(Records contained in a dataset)

-- pv_equiv track=rewrite | github.com/dsiddharth2/codehawk | src/agents/openai_runner.py | _brace_balanced_extract
-- ===== SOURCE A (Python) =====
-- def _brace_balanced_extract(text: str, keyword: str) -> list[str]:
--     """Return all brace-balanced substrings of text that start with '{' and contain keyword."""
--     results = []
--     n = len(text)
--     i = 0
--     while i < n:
--         if text[i] == "{":
--             depth = 0
--             j = i
--             while j < n:
--                 if text[j] == "{":
--                     depth += 1
--                 elif text[j] == "}":
--                     depth -= 1
--                     if depth == 0:
--                         candidate = text[i : j + 1]
--                         if keyword in candidate:
--                             results.append(candidate)
--                         i = j + 1
--                         break
--                 j += 1
--             else:
--                 i += 1
--         else:
--             i += 1
--     return results
-- ===== SOURCE B (Python) =====
-- def _brace_balanced_extract(text: str, keyword: str) -> list[str]:
--     """Return all brace-balanced substrings of text that start with '{' and contain keyword."""
--     # Pass 1: one stack pass computing, for every '{' that has a
--     # balancing '}', the index of that '}'.
--     match = {}
--     stack = []
--     k = 0
--     for c in text:
--         if c == "{":
--             stack.append(k)
--         elif c == "}":
--             if stack:
--                 match[stack.pop()] = k
--         k += 1
--     # Pass 2: emit, jumping over each emitted balanced segment.
--     results = []
--     n = len(text)
--     i = 0
--     while i < n:
--         j = match.get(i)
--         if j is None:
--             i += 1
--         else:
--             candidate = text[i : j + 1]
--             if keyword in candidate:
--                 results.append(candidate)
--             i = j + 1
--     return results
-- ===== Notes on version B (the rewrite author's own statement) =====
-- stated objective: alternative
-- what changed: A rescans from every '{' with a fresh depth-counting inner loop to find its balancing '}'; B instead makes one stack pass over the text that records the balancing '}' of every '{' in a dict, then an emit loop that only looks up each position in that dict.
import Mathlib
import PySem

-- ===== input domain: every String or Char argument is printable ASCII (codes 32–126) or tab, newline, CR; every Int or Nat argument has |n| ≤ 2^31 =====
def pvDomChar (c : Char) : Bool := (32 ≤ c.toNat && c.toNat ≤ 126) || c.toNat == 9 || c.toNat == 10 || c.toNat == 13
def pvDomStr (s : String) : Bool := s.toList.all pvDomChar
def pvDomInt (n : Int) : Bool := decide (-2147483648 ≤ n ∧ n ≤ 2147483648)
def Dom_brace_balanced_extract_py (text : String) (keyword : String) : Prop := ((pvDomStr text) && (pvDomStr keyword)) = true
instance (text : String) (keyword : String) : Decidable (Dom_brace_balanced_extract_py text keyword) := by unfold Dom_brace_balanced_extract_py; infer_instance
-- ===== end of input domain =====

-- B precomputes the balancing '}' of every '{' in one stack pass into a dict, then an emit
-- loop that looks positions up in that dict, instead of A's fresh depth-counting rescan from each '{'.

-- ===== PORT A =====
-- A's inner 'while j < n' loop: returns the break position j (where depth returns to 0),
-- or none when the loop exhausts (Python's while-else).  The candidate slice/append that
-- Python performs just before the break is done by the caller pvOuterAF on the returned j.
-- fuel only makes the recursion structural: it is called with fuel = cs.length - j, which
-- decreases by exactly 1 per iteration, so fuel = 0 exactly when j ≥ cs.length (= while-else).
def pvInnerAF : Nat → List Char → Nat → Int → Option Nat
  | 0, _, _, _ => none
  | fuel + 1, cs, j, depth =>
    if h : j < cs.length then
      if cs[j] = '{' then pvInnerAF fuel cs (j+1) (depth+1)
      else if cs[j] = '}' then
        (if depth - 1 = 0 then some j else pvInnerAF fuel cs (j+1) (depth-1))
      else pvInnerAF fuel cs (j+1) depth
    else none

def pvInnerA (cs : List Char) (j : Nat) (depth : Int) : Option Nat :=
  pvInnerAF (cs.length - j) cs j depth

-- A's outer 'while i < n' loop; same exact-fuel scheme (i advances by ≥ 1 per iteration,
-- so fuel = cs.length - i never runs out before i ≥ cs.length)
def pvOuterAF : Nat → List Char → List Char → Nat → List String → List String
  | 0, _, _, _, acc => acc
  | fuel + 1, cs, kw, i, acc =>
    if h : i < cs.length then
      if cs[i] = '{' then
        match pvInnerA cs i 0 with
        | some j =>
          let candidate := PySem.List.slice cs (some (i : Int)) (some ((j : Int) + 1))
          pvOuterAF fuel cs kw (j+1)
            (if PySem.Chars.isIn kw candidate then acc ++ [String.ofList candidate] else acc)
        | none => pvOuterAF fuel cs kw (i+1) acc
      else pvOuterAF fuel cs kw (i+1) acc
    else acc

def brace_balanced_extract_py (text : String) (keyword : String) : List String :=
  pvOuterAF text.toList.length text.toList keyword.toList 0 []

-- ===== PORT B =====
-- one step of B's first pass (state: running index k, stack of open positions, match dict)
def pvStep (s : Nat × List Nat × PySem.Dict Nat Nat) (c : Char) :
    Nat × List Nat × PySem.Dict Nat Nat :=
  if c = '{' then (s.1 + 1, s.1 :: s.2.1, s.2.2)
  else if c = '}' then
    match s.2.1 with
    | [] => (s.1 + 1, [], s.2.2)
    | p :: rest => (s.1 + 1, rest, s.2.2.insert p s.1)
  else (s.1 + 1, s.2.1, s.2.2)

def pvBuild (cs : List Char) : Nat × List Nat × PySem.Dict Nat Nat :=
  cs.foldl pvStep (0, [], PySem.Dict.empty)

-- B's emit loop; fuel only makes the recursion structural (i strictly increases each
-- iteration, so fuel = cs.length never runs out before i ≥ cs.length)
def pvEmitB (cs kw : List Char) (d : PySem.Dict Nat Nat) (fuel i : Nat) (acc : List String) :
    List String :=
  match fuel with
  | 0 => acc
  | fuel + 1 =>
    if i < cs.length then
      match d.get? i with
      | none => pvEmitB cs kw d fuel (i+1) acc
      | some j =>
        let candidate := PySem.List.slice cs (some (i : Int)) (some ((j : Int) + 1))
        pvEmitB cs kw d fuel (j+1)
          (if PySem.Chars.isIn kw candidate then acc ++ [String.ofList candidate] else acc)
    else acc

def brace_balanced_extract_py_alt (text : String) (keyword : String) : List String :=
  pvEmitB text.toList keyword.toList (pvBuild text.toList).2.2 text.toList.length 0 []

-- ===== PRECONDITION & SPEC =====
def Spec_brace_balanced_extract_py (text : String) (keyword : String) (out : List String) : Prop := out = brace_balanced_extract_py_alt text keyword
instance (text : String) (keyword : String) (out : List String) : Decidable (Spec_brace_balanced_extract_py text keyword out) := by unfold Spec_brace_balanced_extract_py; infer_instance

-- ===== CLAIM (what is proved, stated in full; the proofs are below) =====
def Claim_equal_brace_balanced_extract_py : Prop := ∀ (text : String) (keyword : String), Dom_brace_balanced_extract_py text keyword → Spec_brace_balanced_extract_py text keyword (brace_balanced_extract_py text keyword)
-- pv_equiv track=rewrite | github.com/khangbdd/Data-processing-CLI | encoding_handler.py | _ordinalEncoding
-- ===== SOURCE A (Python) =====
-- def _ordinalEncoding(featureData):
--     dictionaryOfType = {}
--     count = 0
--     encodedList = [0]*len(featureData)
--     for index, value in enumerate(featureData):
--         existData = dictionaryOfType.get(value, -1)
--         if existData == -1:
--             dictionaryOfType[value] = count
--             encodedList[index] = count
--             count += 1
--         else:
--             encodedList[index] = existData
--     return encodedList
-- ===== SOURCE B (Python) =====
-- def _ordinalEncoding(featureData):
--     # Counting formulation: the code of a value is the number of distinct
--     # values that occur strictly before its first occurrence.
--     return [len(set(featureData[:featureData.index(v)])) for v in featureData]
-- ===== Notes on version B (the rewrite author's own statement) =====
-- stated objective: alternative
-- what changed: B drops A's incrementally built value-to-code dictionary and counter entirely: it computes each code directly from a counting characterisation (code of v = number of distinct values strictly before v's first occurrence), via index/slice/set per element.
import Mathlib
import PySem

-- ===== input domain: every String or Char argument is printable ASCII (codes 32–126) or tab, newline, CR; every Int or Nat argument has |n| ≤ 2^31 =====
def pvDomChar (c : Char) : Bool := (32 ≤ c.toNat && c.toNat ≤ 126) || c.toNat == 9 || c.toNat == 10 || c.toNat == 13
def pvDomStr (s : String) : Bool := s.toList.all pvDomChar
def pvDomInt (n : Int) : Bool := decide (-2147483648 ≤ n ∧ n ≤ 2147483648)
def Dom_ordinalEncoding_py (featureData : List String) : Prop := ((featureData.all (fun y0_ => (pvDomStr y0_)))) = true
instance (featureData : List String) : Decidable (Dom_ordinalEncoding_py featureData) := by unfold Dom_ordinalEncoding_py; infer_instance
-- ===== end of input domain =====

-- B replaces A's incremental dict+counter with a direct counting characterisation:
-- code of v = number of distinct values strictly before v's first occurrence. Same result.

-- ===== PORT A =====
-- the body of A's for-loop, one iteration: state (dictionaryOfType, count, encodedList), item (index, value)
def pvStepA (st : PySem.Dict String Int × Int × List Int) (p : Int × String) :
    PySem.Dict String Int × Int × List Int :=
  let d := st.1
  let count := st.2.1
  let enc := st.2.2
  let existData := d.getD p.2 (-1)
  if existData = -1 then
    (d.insert p.2 count, count + 1, PySem.List.pySetD enc p.1 count)
  else
    (d, count, PySem.List.pySetD enc p.1 existData)

-- literal port of A: fused loop over enumerate, explicit counter, output preallocated and written by index
def ordinalEncoding_py (featureData : List String) : List Int :=
  ((PySem.List.enumerate featureData 0).foldl pvStepA
    (PySem.Dict.empty, 0, List.replicate featureData.length 0)).2.2

-- ===== PORT B =====
-- literal port of Source B's comprehension [len(set(featureData[:featureData.index(v)])) for v in featureData].
-- featureData.index(v) is ported as (index? featureData v).getD 0 — exact because v ∈ featureData,
-- so index? is always some (Python's ValueError is unreachable).
def ordinalEncoding_py_alt (featureData : List String) : List Int :=
  featureData.map (fun v =>
    ((PySem.Set.ofList
        (PySem.List.slice featureData none
          (some (((PySem.List.index? featureData v).getD 0 : Nat) : Int)))).length : Int))

-- ===== PRECONDITION & SPEC =====
def Spec_ordinalEncoding_py (featureData : List String) (out : List Int) : Prop := out = ordinalEncoding_py_alt featureData
instance (featureData : List String) (out : List Int) : Decidable (Spec_ordinalEncoding_py featureData out) := by unfold Spec_ordinalEncoding_py; infer_instance

-- ===== CLAIM (what is proved, stated in full; the proofs are below) =====
def Claim_equal_ordinalEncoding_py : Prop := ∀ (featureData : List String), Dom_ordinalEncoding_py featureData → Spec_ordinalEncoding_py featureData (ordinalEncoding_py featureData)

-- ===== LEMMAS AND PROOFS =====

-- proof-side bridge: the first-occurrence table A builds, as a standalone fold (setdefault v (size))
def pvStepB (d : PySem.Dict String Int) (v : String) : PySem.Dict String Int :=
  d.setdefault v (d.size : Int)

-- proof-side: B's per-element value, written over List.take
def pvCode (l : List String) (v : String) : Int :=
  ((PySem.Set.ofList (l.take ((PySem.List.index? l v).getD 0))).length : Int)

-- writing at the length of the prefix replaces the head of the suffix
lemma pvSetAppendLen (pre rest : List Int) (x y : Int) :
    (pre ++ y :: rest).set pre.length x = pre ++ x :: rest := by
  induction pre with
  | nil => rfl
  | cons a t ih => simp [ih]

-- setdefault never changes an existing binding
lemma pvFoldPreserve (l : List String) (d : PySem.Dict String Int) (k : String) (x : Int)
    (h : d.get? k = some x) : (l.foldl pvStepB d).get? k = some x := by
  induction l generalizing d with
  | nil => simpa using h
  | cons v vs ih =>
    simp only [List.foldl_cons]
    apply ih
    by_cases hc : d.contains v = true
    · rw [pvStepB, PySem.Dict.setdefault_of_contains d _ hc]; exact h
    · rw [pvStepB, PySem.Dict.setdefault_of_not_contains d _ (by simpa using hc)]
      by_cases hk : k = v
      · subst hk
        rw [PySem.Dict.contains_eq_isSome_get?, h] at hc
        simp at hc
      · rw [PySem.Dict.get?_insert_of_ne d _ hk]; exact h

-- invariant for A-side loop: running A's fused loop from any dict state with nonnegative codes
-- and count = d.size fills the suffix of the output with lookups in the FINAL table
lemma pvLoopA (l : List String) (d : PySem.Dict String Int) (pre : List Int)
    (hval : ∀ k x, d.get? k = some x → 0 ≤ x) :
    ((PySem.List.enumerate l (pre.length : Int)).foldl pvStepA
      (d, (d.size : Int), pre ++ List.replicate l.length 0)).2.2
    = pre ++ l.map (fun v => (l.foldl pvStepB d).getD v 0) := by
  induction l generalizing d pre with
  | nil => simp [PySem.List.enumerate_nil]
  | cons v vs ih =>
    rw [PySem.List.enumerate_cons, List.foldl_cons]
    by_cases hc : d.contains v = true
    · cases hopt : d.get? v with
      | none =>
        rw [PySem.Dict.contains_eq_isSome_get?, hopt] at hc
        simp at hc
      | some x =>
        have hxval : 0 ≤ x := hval v x hopt
        have hgd : d.getD v (-1) = x := PySem.Dict.getD_of_get?_eq_some d (-1) hopt
        have hstep : pvStepA (d, (d.size : Int), pre ++ List.replicate (v :: vs).length 0)
            ((pre.length : Int), v)
            = (d, (d.size : Int), (pre ++ [x]) ++ List.replicate vs.length 0) := by
          have hne : ¬ (d.getD v (-1) = -1) := by rw [hgd]; omega
          simp only [pvStepA, hne, if_false]
          rw [hgd, PySem.List.pySetD_natCast]
          simp only [List.length_cons, List.replicate_succ]
          rw [pvSetAppendLen]
          simp
        have hlen : ((pre ++ [x]).length : Int) = (pre.length : Int) + 1 := by simp
        rw [hstep, ← hlen, ih d (pre ++ [x]) hval]
        have hB : pvStepB d v = d := by
          rw [pvStepB, PySem.Dict.setdefault_of_contains d _ hc]
        have hlook : (vs.foldl pvStepB d).getD v 0 = x := by
          rw [PySem.Dict.getD_eq_get?_getD, pvFoldPreserve vs d v x hopt]; rfl
        simp only [List.foldl_cons, List.map_cons, hB, hlook]
        simp
    · have hc' : d.contains v = false := by simpa using hc
      have hgd : d.getD v (-1) = -1 := PySem.Dict.getD_of_not_contains d (-1) hc'
      have hsz : ((d.insert v (d.size : Int)).size : Int) = (d.size : Int) + 1 := by
        rw [PySem.Dict.size_insert]
        simp [hc']
      have hstep : pvStepA (d, (d.size : Int), pre ++ List.replicate (v :: vs).length 0)
          ((pre.length : Int), v)
          = (d.insert v (d.size : Int), ((d.insert v (d.size : Int)).size : Int),
             (pre ++ [(d.size : Int)]) ++ List.replicate vs.length 0) := by
        simp only [pvStepA, hgd, if_pos]
        rw [hsz, PySem.List.pySetD_natCast]
        simp only [List.length_cons, List.replicate_succ]
        rw [pvSetAppendLen]
        simp
      have hval' : ∀ k x, (d.insert v (d.size : Int)).get? k = some x → 0 ≤ x := by
        intro k x hk
        by_cases hkv : k = v
        · subst hkv
          rw [PySem.Dict.get?_insert_self] at hk
          cases hk; positivity
        · rw [PySem.Dict.get?_insert_of_ne d _ hkv] at hk
          exact hval k x hk
      have hlen : ((pre ++ [(d.size : Int)]).length : Int) = (pre.length : Int) + 1 := by simp
      rw [hstep, ← hlen, ih (d.insert v (d.size : Int)) (pre ++ [(d.size : Int)]) hval']
      have hB : pvStepB d v = d.insert v (d.size : Int) := by
        rw [pvStepB, PySem.Dict.setdefault_of_not_contains d _ hc']
      have hlook : (vs.foldl pvStepB (d.insert v (d.size : Int))).getD v 0 = (d.size : Int) := by
        rw [PySem.Dict.getD_eq_get?_getD,
          pvFoldPreserve vs _ v _ (PySem.Dict.get?_insert_self d v _)]
        rfl
      simp only [List.foldl_cons, List.map_cons, hB, hlook]
      simp

-- the table fold characterised: its bindings are exactly pvCode, its size the distinct count
lemma pvDictInv (p : List String) :
    (∀ v, (p.foldl pvStepB PySem.Dict.empty).get? v
        = if v ∈ p then some (pvCode p v) else none) ∧
    (p.foldl pvStepB PySem.Dict.empty).size = (PySem.Set.ofList p).length := by
  induction p using List.reverseRecOn with
  | nil =>
    refine ⟨fun v => ?_, ?_⟩ <;> simp [PySem.Dict.get?_empty, PySem.Dict.size_empty]
  | append_singleton p a ih =>
    obtain ⟨hget, hsz⟩ := ih
    rw [List.foldl_append, List.foldl_cons, List.foldl_nil]
    have hofl : PySem.Set.ofList (p ++ [a]) = PySem.Set.add (PySem.Set.ofList p) a := by
      rw [PySem.Set.ofList_eq_foldl, PySem.Set.ofList_eq_foldl, List.foldl_append]; rfl
    -- pvCode is stable under appending for values already present
    have hcode : ∀ v, v ∈ p → pvCode (p ++ [a]) v = pvCode p v := by
      intro v hv
      have hidx : PySem.List.index? (p ++ [a]) v = PySem.List.index? p v :=
        PySem.List.index?_append_of_mem [a] hv
      obtain ⟨k, hk, hkle⟩ : ∃ k, PySem.List.index? p v = some k ∧ k ≤ p.length := by
        cases hk : PySem.List.index? p v with
        | none => exact absurd ((PySem.List.index?_eq_none_iff _ _).1 hk) (by simpa using hv)
        | some k =>
          refine ⟨k, rfl, ?_⟩
          obtain ⟨pre, suf, hps, hlen, -⟩ := (PySem.List.index?_eq_some_iff _ _ _).1 hk
          subst hps; simp [← hlen]
      rw [pvCode, pvCode, hidx, hk]
      simp only [Option.getD_some]
      rw [List.take_append_of_le_length hkle]
    by_cases ha : a ∈ p
    · have hc : (p.foldl pvStepB PySem.Dict.empty).contains a = true := by
        rw [PySem.Dict.contains_eq_isSome_get?, hget a, if_pos ha]; rfl
      rw [pvStepB, PySem.Dict.setdefault_of_contains _ _ hc]
      refine ⟨fun v => ?_, ?_⟩
      · by_cases hv : v ∈ p
        · rw [hget v, if_pos hv, if_pos (by simp [hv]), hcode v hv]
        · have : ¬ v ∈ p ++ [a] := by
            simp only [List.mem_append, List.mem_singleton]
            rintro (h | rfl) <;> [exact hv h; exact hv ha]
          rw [hget v, if_neg hv, if_neg this]
      · rw [hsz, hofl]
        have : a ∈ PySem.Set.ofList p := (PySem.Set.mem_ofList _ _).2 ha
        simp [PySem.Set.add, this]
    · have hc : (p.foldl pvStepB PySem.Dict.empty).contains a = false := by
        rw [PySem.Dict.contains_eq_isSome_get?, hget a, if_neg ha]; rfl
      rw [pvStepB, PySem.Dict.setdefault_of_not_contains _ _ hc]
      refine ⟨fun v => ?_, ?_⟩
      · by_cases hva : v = a
        · subst hva
          rw [PySem.Dict.get?_insert_self, if_pos (by simp)]
          have hidx : PySem.List.index? (p ++ [v]) v = some p.length :=
            PySem.List.index?_append_singleton_self p v (by simpa using ha)
          rw [pvCode, hidx]
          simp only [Option.getD_some, List.take_left]
          rw [hsz]
        · rw [PySem.Dict.get?_insert_of_ne _ _ hva]
          by_cases hv : v ∈ p
          · rw [hget v, if_pos hv, if_pos (by simp [hv]), hcode v hv]
          · have : ¬ v ∈ p ++ [a] := by
              simp only [List.mem_append, List.mem_singleton]
              rintro (h | rfl) <;> [exact hv h; exact hva rfl]
            rw [hget v, if_neg hv, if_neg this]
      · rw [PySem.Dict.size_insert, hc, hofl]
        have : ¬ a ∈ PySem.Set.ofList p := fun h => ha ((PySem.Set.mem_ofList _ _).1 h)
        simp [PySem.Set.add, this, hsz]

-- ===== VERDICT (by name: the statement is the Claim_ definition above) =====
theorem ordinalEncoding_py_spec : Claim_equal_ordinalEncoding_py := by
  intro l _
  unfold Spec_ordinalEncoding_py ordinalEncoding_py ordinalEncoding_py_alt
  have h := pvLoopA l PySem.Dict.empty [] (by intro k x hk; simp [PySem.Dict.get?_empty] at hk)
  simp only [List.length_nil, Int.natCast_zero, PySem.Dict.size_empty, List.nil_append] at h
  rw [h]
  apply List.map_congr_left
  intro v hv
  have hinv := (pvDictInv l).1 v
  rw [if_pos hv] at hinv
  rw [PySem.Dict.getD_eq_get?_getD, hinv]
  show pvCode l v = _
  rw [pvCode, PySem.List.slice_to_natCast]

• **Exercise instructions**: Pick each line holding "strictly" out of the entries above and return it.

• **Written response**:
-- B's emit loop; fuel only makes the recursion structural (i strictly increases each
--     # values that occur strictly before its first occurrence.
-- what changed: B drops A's incrementally built value-to-code dictionary and counter entirely: it computes each code directly from a counting characterisation (code of v = number of distinct values strictly before v's first occurrence), via index/slice/set per element.
-- code of v = number of distinct values strictly before v's first occurrence. Same result.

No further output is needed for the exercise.